SSR 21119: Cannot program the external memory in the PIC18F8720
family.
SSR 21163: Programmer function: Cannot program PIC16F87x devices
in individual or in combinations of the memory areas without the
entire device being automatically erased.
SSR 22537: Cannot reset while running.
SSR 22835: When using XT mode with a canned oscillator, you
receive the warning, "Target not in debug mode", the debugger
will not work. Either select EC mode to use the oscillator or
use a crystal for XT mode.
SSR 24354: Freeze peripherals on Halt is checked and grayed, but
some peripherals do not freeze. This is a silicon issue.

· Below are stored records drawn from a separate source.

-- pv_equiv track=rewrite | github.com/Mince64/Popfile-Modifier | misc.py | findValidTags
-- ===== SOURCE A (Python) =====
-- def findValidTags(line, tag):
--     if len(line) < len(tag):
--         return []
--
--     in_string  = False
--     indexes    = []
--
--     tag_index = 0
--     for index, char in enumerate(line):
--         # Check char for comment
--         if char == '/' and not in_string:
--             if tag != "//":
--                 if index != len(line) - 1:
--                     if line[index + 1] == '/':
--                         break # In comment, no need to check the rest of the line
--
--         # Check char for string
--         elif char == '"':
--             in_string = True if not in_string else False
--             continue
--
--         # Check char for tag
--         if not in_string:
--             if char == tag[tag_index]:
--                 if tag_index == len(tag) - 1:
--                     indexes.append(index - tag_index)
--                     tag_index = 0
--                 else:
--                     tag_index += 1
--
--     return indexes
-- ===== SOURCE B (Python) =====
-- def findValidTags(line, tag):
--     if len(line) < len(tag):
--         return []
--     # pass 1: collect candidate characters (with positions): chars outside
--     # string literals, quote chars skipped, cut off at a '//' comment.
--     cands = []
--     in_string = False
--     for i, ch in enumerate(line):
--         if ch == '"':
--             in_string = not in_string
--         elif in_string:
--             continue
--         elif ch == '/' and tag != "//" and i + 1 < len(line) and line[i + 1] == '/':
--             break
--         else:
--             cands.append((ch, i))
--     # pass 2: greedy (non-backtracking) subsequence match of tag over cands.
--     out = []
--     k = 0
--     for ch, i in cands:
--         if ch == tag[k]:
--             k += 1
--             if k == len(tag):
--                 out.append(i - len(tag) + 1)
--                 k = 0
--     return out
-- ===== Notes on version B (the rewrite author's own statement) =====
-- stated objective: alternative
-- what changed: Replaces A's single fused loop (comment/string/tag logic interleaved with the matcher state) by two passes: pass 1 filters the line into a list of (char, index) candidates outside strings/comments, pass 2 runs the greedy subsequence matcher over that list.
-- outside the precondition, e.g. on findValidTags('', ''): A returns [], B returns []
import Mathlib
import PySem

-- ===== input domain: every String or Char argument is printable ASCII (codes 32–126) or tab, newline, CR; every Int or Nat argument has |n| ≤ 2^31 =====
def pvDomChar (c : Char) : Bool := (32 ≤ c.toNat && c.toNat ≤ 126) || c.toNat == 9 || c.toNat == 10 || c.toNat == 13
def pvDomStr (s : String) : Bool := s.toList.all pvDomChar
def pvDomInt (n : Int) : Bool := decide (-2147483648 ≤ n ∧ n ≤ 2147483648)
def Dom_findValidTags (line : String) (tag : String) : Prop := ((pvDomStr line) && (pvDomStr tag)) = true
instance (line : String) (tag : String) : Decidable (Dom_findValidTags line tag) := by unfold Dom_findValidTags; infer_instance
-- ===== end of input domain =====

-- B splits A's fused loop into a filter pass (candidates outside strings/comments)
-- followed by a greedy subsequence-matcher pass; same cost, different decomposition.

-- ===== PORT A =====
-- A's single loop over enumerate(line); state: in_string, tag_index, indexes; 'break' returns indexes.
def pvA_loop (L : Int) (line tag : List Char) :
    List (Int × Char) → Bool → Nat → List Int → List Int
  | [], _, _, idxs => idxs
  | (i, ch) :: r, instr, ti, idxs =>
    if ch = '/' ∧ instr = false then
      if tag ≠ ['/', '/'] ∧ i ≠ L - 1 ∧ PySem.List.pyGetD line (i + 1) ' ' = '/' then
        idxs  -- break
      else if ch = PySem.List.pyGetD tag (ti : Int) ' ' then
        if ti = tag.length - 1 then pvA_loop L line tag r instr 0 (idxs ++ [i - (ti : Int)])
        else pvA_loop L line tag r instr (ti + 1) idxs
      else pvA_loop L line tag r instr ti idxs
    else if ch = '"' then pvA_loop L line tag r (!instr) ti idxs
    else if instr then pvA_loop L line tag r instr ti idxs
    else if ch = PySem.List.pyGetD tag (ti : Int) ' ' then
      if ti = tag.length - 1 then pvA_loop L line tag r instr 0 (idxs ++ [i - (ti : Int)])
      else pvA_loop L line tag r instr (ti + 1) idxs
    else pvA_loop L line tag r instr ti idxs

def findValidTags (line : String) (tag : String) : List Int :=
  let lc := line.toList
  let tc := tag.toList
  if lc.length < tc.length then []
  else pvA_loop (lc.length : Int) lc tc (PySem.List.enumerate lc 0) false 0 []

-- ===== PORT B =====
-- pass 1: candidate (char, index) pairs outside strings, cut at a '//' comment
def pvB_cands (L : Int) (line tag : List Char) :
    List (Int × Char) → Bool → List (Char × Int) → List (Char × Int)
  | [], _, acc => acc
  | (i, ch) :: r, instr, acc =>
    if ch = '"' then pvB_cands L line tag r (!instr) acc
    else if instr then pvB_cands L line tag r instr acc
    else if ch = '/' ∧ tag ≠ ['/', '/'] ∧ i + 1 < L ∧ PySem.List.pyGetD line (i + 1) ' ' = '/' then
      acc  -- break
    else pvB_cands L line tag r instr (acc ++ [(ch, i)])

-- pass 2: greedy subsequence matcher over the candidates
def pvB_match (tag : List Char) : List (Char × Int) → Nat → List Int → List Int
  | [], _, out => out
  | (ch, i) :: r, k, out =>
    if ch = PySem.List.pyGetD tag (k : Int) ' ' then
      if k + 1 = tag.length then pvB_match tag r 0 (out ++ [i - (tag.length : Int) + 1])
      else pvB_match tag r (k + 1) out
    else pvB_match tag r k out

def findValidTags_alt (line : String) (tag : String) : List Int :=
  let lc := line.toList
  let tc := tag.toList
  if lc.length < tc.length then []
  else pvB_match tc (pvB_cands (lc.length : Int) lc tc (PySem.List.enumerate lc 0) false []) 0 []

-- ===== PRECONDITION & SPEC =====
-- Pre_ excludes the empty tag: there A evaluates tag[0] and raises IndexError as soon as the
-- line has a character reaching the tag check (and returns [] only on degenerate lines).
def Pre_findValidTags (line : String) (tag : String) : Prop := tag ≠ ""
instance (line : String) (tag : String) : Decidable (Pre_findValidTags line tag) := by
  unfold Pre_findValidTags; infer_instance

def pvWitness_findValidTags : String × String := ("ab // \"c\"", "b")

def Spec_findValidTags (line : String) (tag : String) (out : List Int) : Prop := out = findValidTags_alt line tag
instance (line : String) (tag : String) (out : List Int) : Decidable (Spec_findValidTags line tag out) := by unfold Spec_findValidTags; infer_instance

-- ===== CLAIM (what is proved, stated in full; the proofs are below) =====
def Claim_equal_findValidTags : Prop := ∀ (line : String) (tag : String), Dom_findValidTags line tag → Pre_findValidTags line tag → Spec_findValidTags line tag (findValidTags line tag)

-- ===== LEMMAS AND PROOFS =====

-- pass-1 accumulator lemma
theorem pvB_cands_acc (L : Int) (line tag : List Char) (rest : List (Int × Char)) :
    ∀ (instr : Bool) (acc : List (Char × Int)),
    pvB_cands L line tag rest instr acc = acc ++ pvB_cands L line tag rest instr [] := by
  induction rest with
  | nil => intro instr acc; simp [pvB_cands]
  | cons p r ih =>
    intro instr acc
    obtain ⟨i, ch⟩ := p
    simp only [pvB_cands]
    split_ifs with h1 h2 h3
    · exact ih _ _
    · exact ih _ _
    · simp
    · rw [ih _ (acc ++ [(ch, i)]), ih _ ([] ++ [(ch, i)])]
      simp

-- main loop correspondence: A's fused loop = matcher over pass-1 candidates
theorem pvMain (L : Int) (line tag : List Char) (htag : tag ≠ [])
    (rest : List (Int × Char)) :
    ∀ (instr : Bool) (ti : Nat) (idxs : List Int),
    (∀ p ∈ rest, 0 ≤ p.1 ∧ p.1 < L) → ti < tag.length →
    pvA_loop L line tag rest instr ti idxs
      = pvB_match tag (pvB_cands L line tag rest instr []) ti idxs := by
  induction rest with
  | nil => intro instr ti idxs _ _; simp [pvA_loop, pvB_cands, pvB_match]
  | cons p r ih =>
    intro instr ti idxs hmem hti
    obtain ⟨i, ch⟩ := p
    have hbound : 0 ≤ i ∧ i < L := hmem (i, ch) (by simp)
    have hmem' : ∀ p ∈ r, 0 ≤ p.1 ∧ p.1 < L := fun p hp => hmem p (by simp [hp])
    have hlen1 : 1 ≤ tag.length := by
      cases tag with
      | nil => exact absurd rfl htag
      | cons a t => simp
    have hbrk : (i ≠ L - 1) ↔ (i + 1 < L) := by omega
    by_cases hq : ch = '"'
    · -- quote: A toggles & continues; B skips the char
      have hns : ¬ (ch = '/' ∧ instr = false) := by simp [hq]
      simp only [pvA_loop, pvB_cands]
      rw [if_neg hns, if_pos hq, if_pos hq]
      exact ih _ _ _ hmem' hti
    · by_cases hin : instr = true
      · -- inside a string (ch ≠ '"'): both skip
        have hns : ¬ (ch = '/' ∧ instr = false) := by simp [hin]
        simp only [pvA_loop, pvB_cands]
        rw [if_neg hns, if_neg hq, if_pos hin, if_neg hq, if_pos hin]
        exact ih _ _ _ hmem' hti
      · -- outside a string, ch ≠ '"'
        have hin0 : instr = false := by simpa using hin
        by_cases hsl : ch = '/'
        · by_cases hcm : tag ≠ ['/', '/'] ∧ i ≠ L - 1 ∧ PySem.List.pyGetD line (i + 1) ' ' = '/'
          · -- comment break: both stop
            have hcm' : ch = '/' ∧ tag ≠ ['/', '/'] ∧ i + 1 < L ∧
                PySem.List.pyGetD line (i + 1) ' ' = '/' :=
              ⟨hsl, hcm.1, hbrk.mp hcm.2.1, hcm.2.2⟩
            simp only [pvA_loop, pvB_cands]
            rw [if_pos ⟨hsl, hin0⟩, if_pos hcm, if_neg hq, if_neg hin, if_pos hcm']
            simp [pvB_match]
          · -- '/' that is not a comment start: ordinary candidate
            have hcm' : ¬ (ch = '/' ∧ tag ≠ ['/', '/'] ∧ i + 1 < L ∧
                PySem.List.pyGetD line (i + 1) ' ' = '/') := by
              intro h; exact hcm ⟨h.2.1, hbrk.mpr h.2.2.1, h.2.2.2⟩
            simp only [pvA_loop, pvB_cands]
            rw [if_pos ⟨hsl, hin0⟩, if_neg hcm, if_neg hq, if_neg hin, if_neg hcm']
            simp only [List.nil_append]
            rw [pvB_cands_acc]
            simp only [List.singleton_append, pvB_match]
            by_cases hmt : ch = PySem.List.pyGetD tag (ti : Int) ' '
            · rw [if_pos hmt, if_pos hmt]
              by_cases hfin : ti = tag.length - 1
              · have hfin' : ti + 1 = tag.length := by omega
                have hval : i - (ti : Int) = i - (tag.length : Int) + 1 := by
                  have : (ti : Int) = (tag.length : Int) - 1 := by omega
                  omega
                rw [if_pos hfin, if_pos hfin', hval]
                exact ih _ _ _ hmem' (by omega)
              · have hfin' : ¬ (ti + 1 = tag.length) := by omega
                rw [if_neg hfin, if_neg hfin']
                exact ih _ _ _ hmem' (by omega)
            · rw [if_neg hmt, if_neg hmt]
              exact ih _ _ _ hmem' hti
        · -- ordinary character: candidate
          have hns : ¬ (ch = '/' ∧ instr = false) := by simp [hsl]
          have hcm' : ¬ (ch = '/' ∧ tag ≠ ['/', '/'] ∧ i + 1 < L ∧
              PySem.List.pyGetD line (i + 1) ' ' = '/') := by
            intro h; exact hsl h.1
          simp only [pvA_loop, pvB_cands]
          rw [if_neg hns, if_neg hq, if_neg hin, if_neg hq, if_neg hin, if_neg hcm']
          simp only [List.nil_append]
          rw [pvB_cands_acc]
          simp only [List.singleton_append, pvB_match]
          by_cases hmt : ch = PySem.List.pyGetD tag (ti : Int) ' '
          · rw [if_pos hmt, if_pos hmt]
            by_cases hfin : ti = tag.length - 1
            · have hfin' : ti + 1 = tag.length := by omega
              have hval : i - (ti : Int) = i - (tag.length : Int) + 1 := by
                have : (ti : Int) = (tag.length : Int) - 1 := by omega
                omega
              rw [if_pos hfin, if_pos hfin', hval]
              exact ih _ _ _ hmem' (by omega)
            · have hfin' : ¬ (ti + 1 = tag.length) := by omega
              rw [if_neg hfin, if_neg hfin']
              exact ih _ _ _ hmem' (by omega)
          · rw [if_neg hmt, if_neg hmt]
            exact ih _ _ _ hmem' hti

-- ===== VERDICT (by name: the statement is the Claim_ definition above) =====
theorem findValidTags_spec : Claim_equal_findValidTags := by
  intro line tag _ hpre
  unfold Spec_findValidTags findValidTags findValidTags_alt
  by_cases hg : line.toList.length < tag.toList.length
  · simp only [if_pos hg]
  · simp only [if_neg hg]
    have htag : tag.toList ≠ [] := by
      intro h
      apply hpre
      have h2 : tag.toList = "".toList := by simpa using h
      exact String.toList_inj.mp h2
    apply pvMain _ _ _ htag
    · intro p hp
      rcases (PySem.List.mem_enumerate_iff _ _ _).mp hp with ⟨k, hk, rfl⟩
      refine ⟨by simp, ?_⟩
      simp only [zero_add]
      exact_mod_cast hk
    · cases h : tag.toList with
      | nil => exact absurd h htag
      | cons a t => simp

SSR 24627: Lack of a device not detected on Erase; Erase appears
successful. To detect no device, do a Blank Check following
an Erase.
SSR 24936: For dsPIC30F devices, do not use power (Vdd) from ICD
unit. The power (Vdd) provided from MPLAB ICD 2 to the target
device is not sufficient for all programming operations of the
dsPIC30F device family. It is recommended that you provide power
on your own board and not to use power from the ICD.
SSR 27450: PIC16F946: You may have trouble entering debug mode
at 32 kHz. Care should be taken to place the oscillator circuit
as close to the device as possible.
-----------------------------------------------------------------
11. Important Notes
-----------------------------------------------------------------
- If you modify Program Memory, you must reprogram the device.
- When running in debug mode, selecting Debugger>Reset resets the
program, goes to the zero location, and halts. The program does
not automatically re-run.
- While single stepping, the MPLAB ICD 2 will not respond to
interrupts.
- The SLEEP instruction cannot be used when debugging.
- The WDT cannot be used when debugging.
- USB hubs must be powered.
- When working with PIC18XXXX parts, debugging speed is improved
(breakpoints, single-step, etc.) if the General Purpose File
Register Window is closed. You can put any registers that need
to be monitored into a Watch Window, or view Special Function
Registers in the SFR Window.
MPLAB IDE updates information in visible sections of windows only,
unless otherwise specified. Therefore, the smaller the visible area,
the faster the updates and debugging speed.
- For PIC18Fxx20 devices, you must connect the AVDD and AVSS pins
for the devices to program.
- Make sure that table reads/writes are not code protected.
- In low voltage mode, bulk erase will not erase code protect
bits.
- MPLAB ICD 2, by design, has limited debug capabilities when
compared with an emulator. This is a price/feature trade-off.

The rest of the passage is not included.